§ **PROVIDED MATERIAL**
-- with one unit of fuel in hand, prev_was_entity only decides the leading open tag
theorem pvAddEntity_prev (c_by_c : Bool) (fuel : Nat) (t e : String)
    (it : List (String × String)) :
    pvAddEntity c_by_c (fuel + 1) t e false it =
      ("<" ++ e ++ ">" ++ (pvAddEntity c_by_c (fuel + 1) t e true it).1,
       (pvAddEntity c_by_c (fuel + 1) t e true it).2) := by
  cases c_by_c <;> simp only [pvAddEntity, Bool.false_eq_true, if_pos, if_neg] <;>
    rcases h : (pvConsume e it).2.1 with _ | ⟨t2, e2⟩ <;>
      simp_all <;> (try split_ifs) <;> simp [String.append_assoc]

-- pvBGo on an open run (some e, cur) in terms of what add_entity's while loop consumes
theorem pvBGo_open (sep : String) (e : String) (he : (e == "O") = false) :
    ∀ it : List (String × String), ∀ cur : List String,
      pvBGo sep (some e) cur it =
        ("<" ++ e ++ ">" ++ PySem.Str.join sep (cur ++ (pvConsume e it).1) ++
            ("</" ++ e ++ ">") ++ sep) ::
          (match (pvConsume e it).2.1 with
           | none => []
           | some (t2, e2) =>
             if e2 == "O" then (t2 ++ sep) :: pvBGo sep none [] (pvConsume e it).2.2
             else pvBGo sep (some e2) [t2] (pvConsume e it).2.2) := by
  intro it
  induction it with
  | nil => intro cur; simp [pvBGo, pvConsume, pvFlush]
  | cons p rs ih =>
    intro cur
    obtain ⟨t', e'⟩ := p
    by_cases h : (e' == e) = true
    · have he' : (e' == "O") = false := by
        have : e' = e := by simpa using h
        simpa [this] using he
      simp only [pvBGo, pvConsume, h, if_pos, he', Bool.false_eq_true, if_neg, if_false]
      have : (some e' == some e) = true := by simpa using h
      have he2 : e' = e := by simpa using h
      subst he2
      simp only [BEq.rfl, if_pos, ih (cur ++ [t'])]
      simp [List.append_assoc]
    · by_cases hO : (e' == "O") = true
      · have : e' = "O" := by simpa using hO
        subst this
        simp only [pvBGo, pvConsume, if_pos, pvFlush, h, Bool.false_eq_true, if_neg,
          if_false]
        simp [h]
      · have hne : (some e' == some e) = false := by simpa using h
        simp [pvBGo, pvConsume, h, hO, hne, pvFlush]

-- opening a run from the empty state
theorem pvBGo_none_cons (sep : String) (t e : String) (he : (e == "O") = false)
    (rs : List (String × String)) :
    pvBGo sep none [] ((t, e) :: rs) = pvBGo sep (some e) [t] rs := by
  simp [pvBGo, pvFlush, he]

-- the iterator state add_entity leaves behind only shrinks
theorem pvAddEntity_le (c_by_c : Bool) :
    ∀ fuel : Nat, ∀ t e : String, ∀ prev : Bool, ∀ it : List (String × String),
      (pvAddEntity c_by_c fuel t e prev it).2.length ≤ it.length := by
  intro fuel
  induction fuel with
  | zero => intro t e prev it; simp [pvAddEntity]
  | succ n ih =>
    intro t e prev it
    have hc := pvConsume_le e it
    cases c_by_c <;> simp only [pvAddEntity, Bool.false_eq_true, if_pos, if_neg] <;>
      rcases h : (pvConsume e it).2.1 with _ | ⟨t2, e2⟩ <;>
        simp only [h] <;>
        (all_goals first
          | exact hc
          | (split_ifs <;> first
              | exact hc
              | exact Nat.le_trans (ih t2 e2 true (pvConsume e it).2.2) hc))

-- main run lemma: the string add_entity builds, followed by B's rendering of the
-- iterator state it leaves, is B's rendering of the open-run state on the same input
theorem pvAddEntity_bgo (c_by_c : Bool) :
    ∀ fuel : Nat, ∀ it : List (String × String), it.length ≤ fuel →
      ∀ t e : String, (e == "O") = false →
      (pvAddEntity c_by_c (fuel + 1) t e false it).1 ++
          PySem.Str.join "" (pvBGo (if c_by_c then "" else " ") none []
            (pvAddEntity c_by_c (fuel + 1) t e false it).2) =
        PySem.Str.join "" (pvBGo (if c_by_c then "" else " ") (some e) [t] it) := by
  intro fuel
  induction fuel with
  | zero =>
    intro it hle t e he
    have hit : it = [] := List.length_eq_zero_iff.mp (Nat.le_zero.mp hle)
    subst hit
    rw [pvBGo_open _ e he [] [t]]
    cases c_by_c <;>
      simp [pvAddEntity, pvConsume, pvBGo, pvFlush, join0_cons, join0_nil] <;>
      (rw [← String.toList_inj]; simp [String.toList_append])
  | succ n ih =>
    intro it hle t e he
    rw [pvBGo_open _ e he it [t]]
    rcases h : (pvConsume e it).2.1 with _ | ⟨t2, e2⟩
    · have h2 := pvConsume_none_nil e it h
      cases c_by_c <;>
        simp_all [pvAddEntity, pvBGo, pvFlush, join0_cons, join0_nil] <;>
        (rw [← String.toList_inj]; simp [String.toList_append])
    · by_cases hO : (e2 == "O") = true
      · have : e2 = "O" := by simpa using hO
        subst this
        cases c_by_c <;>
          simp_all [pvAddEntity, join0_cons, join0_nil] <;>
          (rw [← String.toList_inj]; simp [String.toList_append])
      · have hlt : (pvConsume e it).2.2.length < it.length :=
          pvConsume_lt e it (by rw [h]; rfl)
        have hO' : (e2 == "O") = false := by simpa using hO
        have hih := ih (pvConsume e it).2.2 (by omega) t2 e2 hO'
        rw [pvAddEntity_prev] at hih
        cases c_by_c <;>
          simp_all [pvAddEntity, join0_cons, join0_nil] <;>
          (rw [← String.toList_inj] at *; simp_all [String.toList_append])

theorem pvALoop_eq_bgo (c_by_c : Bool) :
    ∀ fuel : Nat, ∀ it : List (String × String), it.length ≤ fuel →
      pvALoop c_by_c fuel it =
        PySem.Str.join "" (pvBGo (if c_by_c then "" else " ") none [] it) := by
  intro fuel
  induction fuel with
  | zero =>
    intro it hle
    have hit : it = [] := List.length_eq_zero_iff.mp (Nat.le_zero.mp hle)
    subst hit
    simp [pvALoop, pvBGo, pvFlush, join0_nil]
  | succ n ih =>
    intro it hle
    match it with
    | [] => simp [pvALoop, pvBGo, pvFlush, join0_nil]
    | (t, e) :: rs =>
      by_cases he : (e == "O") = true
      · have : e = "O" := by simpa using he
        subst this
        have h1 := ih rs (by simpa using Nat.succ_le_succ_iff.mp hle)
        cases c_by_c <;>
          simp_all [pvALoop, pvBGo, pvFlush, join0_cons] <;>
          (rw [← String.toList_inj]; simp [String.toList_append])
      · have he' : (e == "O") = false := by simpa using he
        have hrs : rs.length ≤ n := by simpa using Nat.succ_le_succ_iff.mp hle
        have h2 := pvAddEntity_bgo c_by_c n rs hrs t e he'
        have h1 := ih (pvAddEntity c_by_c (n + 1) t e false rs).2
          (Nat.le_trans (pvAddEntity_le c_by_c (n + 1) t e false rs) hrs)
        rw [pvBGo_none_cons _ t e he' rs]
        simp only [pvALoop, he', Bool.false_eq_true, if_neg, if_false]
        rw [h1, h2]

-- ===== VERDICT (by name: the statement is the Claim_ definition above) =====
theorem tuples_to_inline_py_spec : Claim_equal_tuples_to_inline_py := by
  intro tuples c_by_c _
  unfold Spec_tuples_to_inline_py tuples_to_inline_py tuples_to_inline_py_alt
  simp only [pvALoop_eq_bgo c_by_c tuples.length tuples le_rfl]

§ **WHAT IS REQUIRED**
Look above for the line holding "[pvBGo, pvConsume, pvFlush]", then set down exactly that line and every line after it up to and including the line holding "simpa [this] using he", with nothing else.

§ **REPLY**
  | nil => intro cur; simp [pvBGo, pvConsume, pvFlush]
  | cons p rs ih =>
    intro cur
    obtain ⟨t', e'⟩ := p
    by_cases h : (e' == e) = true
    · have he' : (e' == "O") = false := by
        have : e' = e := by simpa using h
        simpa [this] using he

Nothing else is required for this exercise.